The rest of you, read on.
Also see: Explanations for Recent LSAT Logic Games
Due to LSAC's copyright rules, I'm forced to leave out certain details of the game. You'll need a copy of the exam in order to follow along.
First off, the rules:
H ---> NOT S and NOT M
If H is chosen (IN), then neither S nor M is chosen (so they must be out). This means if either S or M is chosen, H must be not be chosen. However, I wouldn't take the time to write out the contrapostive. I would immediately jump to diagramming it with a double-not arrow, as I have below.
The remaining two rules should be treated the same way:
M ---> NOT P and NOT T
W ---> NOT P and NOT S
The three rules can be diagrammed as follows:
This means:
H conflicts with both S and M.
M conflicts with both P and T.
W conflicts with both P and S.
This means, among other things, that we must always lack at least one of H and S, one of M and T, and one of W and P. In other words, we must always lack at least 3 variables out of the 7 total.
Since the initial paragraph of the game also says that we must always have at least 3 variables in, this, when combined with the info that we must always lack at least 3 variables, means we will either have "4 in, 3 out" or "3 in, 4 out". ("4 in, 3 out" is demonstrated by the first diagram below.)
Of course, there are other pairs of variables that conflict with each other (pairs from which we must always lack at least one). However, I'm choosing these particular pairs because none of these conflicts overlap.
What I mean is - none of these conflicts mention the same variables - none of the variables are involved multiple times in the conflicts that I've chosen.
By choosing these particular conflicts out of all the conflicts mentioned in the rules, I can create the following 2 main templates / options:
Both diagrams indicate that we must always lack at least one of H and S, one of M and T, and one of W and P. The "4 in, 3 out" diagram is nearly complete because the conflicts I've chosen fill all the "out" slots, so everything else must be in, including L. The "3 in, 4 out" diagram is a bit more ambiguous because we still have 1 "out" slot remaining, and we don't know which variable will fill it.

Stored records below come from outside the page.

-- pv_equiv track=rewrite | github.com/ydb-platform/ydb | build/plugins/_common.py | filter_out_by_keyword
-- ===== SOURCE A (Python) =====
-- def filter_out_by_keyword(test_data, keyword):
--     def _iterate():
--         i = 0
--         while i < len(test_data):
--             if test_data[i] == keyword:
--                 i += 2
--             else:
--                 yield test_data[i]
--                 i += 1
--
--     return list(_iterate())
-- ===== SOURCE B (Python) =====
-- def filter_out_by_keyword(test_data, keyword):
--     result = []
--     skip_next = False
--     for x in test_data:
--         if skip_next:
--             skip_next = False
--         elif x == keyword:
--             skip_next = True
--         else:
--             result.append(x)
--     return result
-- ===== Notes on version B (the rewrite author's own statement) =====
-- stated objective: simpler
-- what changed: Replaces the index-based while loop with i += 2 jumps (and a generator) by a single direct pass over the elements maintaining a skip_next flag.
import Mathlib
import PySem

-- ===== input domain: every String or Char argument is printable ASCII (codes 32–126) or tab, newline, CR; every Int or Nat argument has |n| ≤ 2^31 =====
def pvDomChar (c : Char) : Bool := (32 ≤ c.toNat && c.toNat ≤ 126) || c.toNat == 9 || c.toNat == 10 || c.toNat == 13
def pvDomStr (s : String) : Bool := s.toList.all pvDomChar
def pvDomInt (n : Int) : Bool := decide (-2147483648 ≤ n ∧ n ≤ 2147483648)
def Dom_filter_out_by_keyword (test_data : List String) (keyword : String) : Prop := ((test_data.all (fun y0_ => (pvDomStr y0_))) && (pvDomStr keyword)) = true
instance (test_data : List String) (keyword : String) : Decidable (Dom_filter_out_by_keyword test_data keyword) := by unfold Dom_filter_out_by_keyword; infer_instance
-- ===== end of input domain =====

-- B replaces A's index-jumping while loop (i += 2 on keyword match, via a generator) with a single pass maintaining a skip_next flag; objective: simpler.


-- ===== PORT A =====
-- A: while-loop over an index i, skipping two positions when test_data[i] == keyword.
-- fuel-based transliteration of the while loop; fuel = len test_data suffices since i grows by ≥ 1 each step.
def goA (test_data : List String) (keyword : String) : Nat → Nat → List String
  | 0, _ => []
  | fuel + 1, i =>
    if h : i < test_data.length then
      if test_data[i] = keyword then
        goA test_data keyword fuel (i + 2)
      else
        test_data[i] :: goA test_data keyword fuel (i + 1)
    else []

def filter_out_by_keyword (test_data : List String) (keyword : String) : List String :=
  goA test_data keyword test_data.length 0

-- ===== PORT B =====
-- B: one pass with a skip_next flag.
def goB (keyword : String) : List String → Bool → List String
  | [], _ => []
  | _ :: xs, true => goB keyword xs false
  | x :: xs, false =>
    if x = keyword then goB keyword xs true else x :: goB keyword xs false

def filter_out_by_keyword_alt (test_data : List String) (keyword : String) : List String :=
  goB keyword test_data false

-- ===== PRECONDITION & SPEC =====
def Spec_filter_out_by_keyword (test_data : List String) (keyword : String) (out : List String) : Prop := out = filter_out_by_keyword_alt test_data keyword
instance (test_data : List String) (keyword : String) (out : List String) : Decidable (Spec_filter_out_by_keyword test_data keyword out) := by unfold Spec_filter_out_by_keyword; infer_instance

-- ===== CLAIM (what is proved, stated in full; the proofs are below) =====
def Claim_equal_filter_out_by_keyword : Prop := ∀ (test_data : List String) (keyword : String), Dom_filter_out_by_keyword test_data keyword → Spec_filter_out_by_keyword test_data keyword (filter_out_by_keyword test_data keyword)

-- ===== LEMMAS AND PROOFS =====

-- ===== VERDICT (by name: the statement is the Claim_ definition above) =====
lemma goB_true (keyword : String) (xs : List String) :
    goB keyword xs true = goB keyword xs.tail false := by
  cases xs <;> simp [goB]

lemma goA_eq_goB (test_data : List String) (keyword : String) :
    ∀ fuel i, test_data.length - i ≤ fuel →
      goA test_data keyword fuel i = goB keyword (test_data.drop i) false := by
  intro fuel
  induction fuel with
  | zero =>
    intro i h
    have : test_data.length ≤ i := by omega
    simp [goA, List.drop_eq_nil_of_le this, goB]
  | succ fuel ih =>
    intro i h
    by_cases hi : i < test_data.length
    · have hdrop : test_data.drop i = test_data[i] :: test_data.drop (i + 1) :=
        List.drop_eq_getElem_cons hi
      by_cases hk : test_data[i] = keyword
      · have h2 : test_data.length - (i + 2) ≤ fuel := by omega
        rw [show goA test_data keyword (fuel + 1) i
              = goA test_data keyword fuel (i + 2) by simp [goA, hi, hk]]
        rw [ih (i + 2) h2, hdrop]
        simp [goB, hk, goB_true, List.tail_drop]
      · have h1 : test_data.length - (i + 1) ≤ fuel := by omega
        rw [show goA test_data keyword (fuel + 1) i
              = test_data[i] :: goA test_data keyword fuel (i + 1) by simp [goA, hi, hk]]
        rw [ih (i + 1) h1, hdrop]
        simp [goB, hk]
    · have : test_data.length ≤ i := by omega
      simp [goA, hi, List.drop_eq_nil_of_le this, goB]

-- ===== VERDICT (by name: the statement is the Claim_ definition above) =====
theorem filter_out_by_keyword_spec : Claim_equal_filter_out_by_keyword := by
  intro test_data keyword _
  unfold Spec_filter_out_by_keyword filter_out_by_keyword filter_out_by_keyword_alt
  simpa using goA_eq_goB test_data keyword test_data.length 0 (by omega)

It's important to remember that these diagrams don't address all of the rules - only the ones I handpicked. We still have to deal with a few conflicts, which are:
Let's keep these in mind as we go through the game.
Question 18
Typical List/Acceptability question
We're always going to lack at least one of H/S. Choice A violates this.
We're always going to lack at least one of M/T. Choice E violates this.
We're always going to lack at least one of P/W. Choice D violates this.
Looking at the conflicts not included on the diagram, we're always going to lack at least one of M/H. Choice B violates this.
By elimination, Choice C is our answer.
Question 19
Knowing that we must have at least 3 in and at least 3 out, the max we can have in is 4. We already know this from the inferences we made before starting the questions.
Question 20
If both P and W are out, our diagram becomes:
Choice A: We can't lack both H and L because L is definitely in. Eliminated.
Choice B: We CAN lack both H and M because there's no reason we can't have both S and T. This would create:
IN: STL
OUT: HMPW
This doesn't violate any of the remaining conflicts not included in the main diagram, so it's our answer.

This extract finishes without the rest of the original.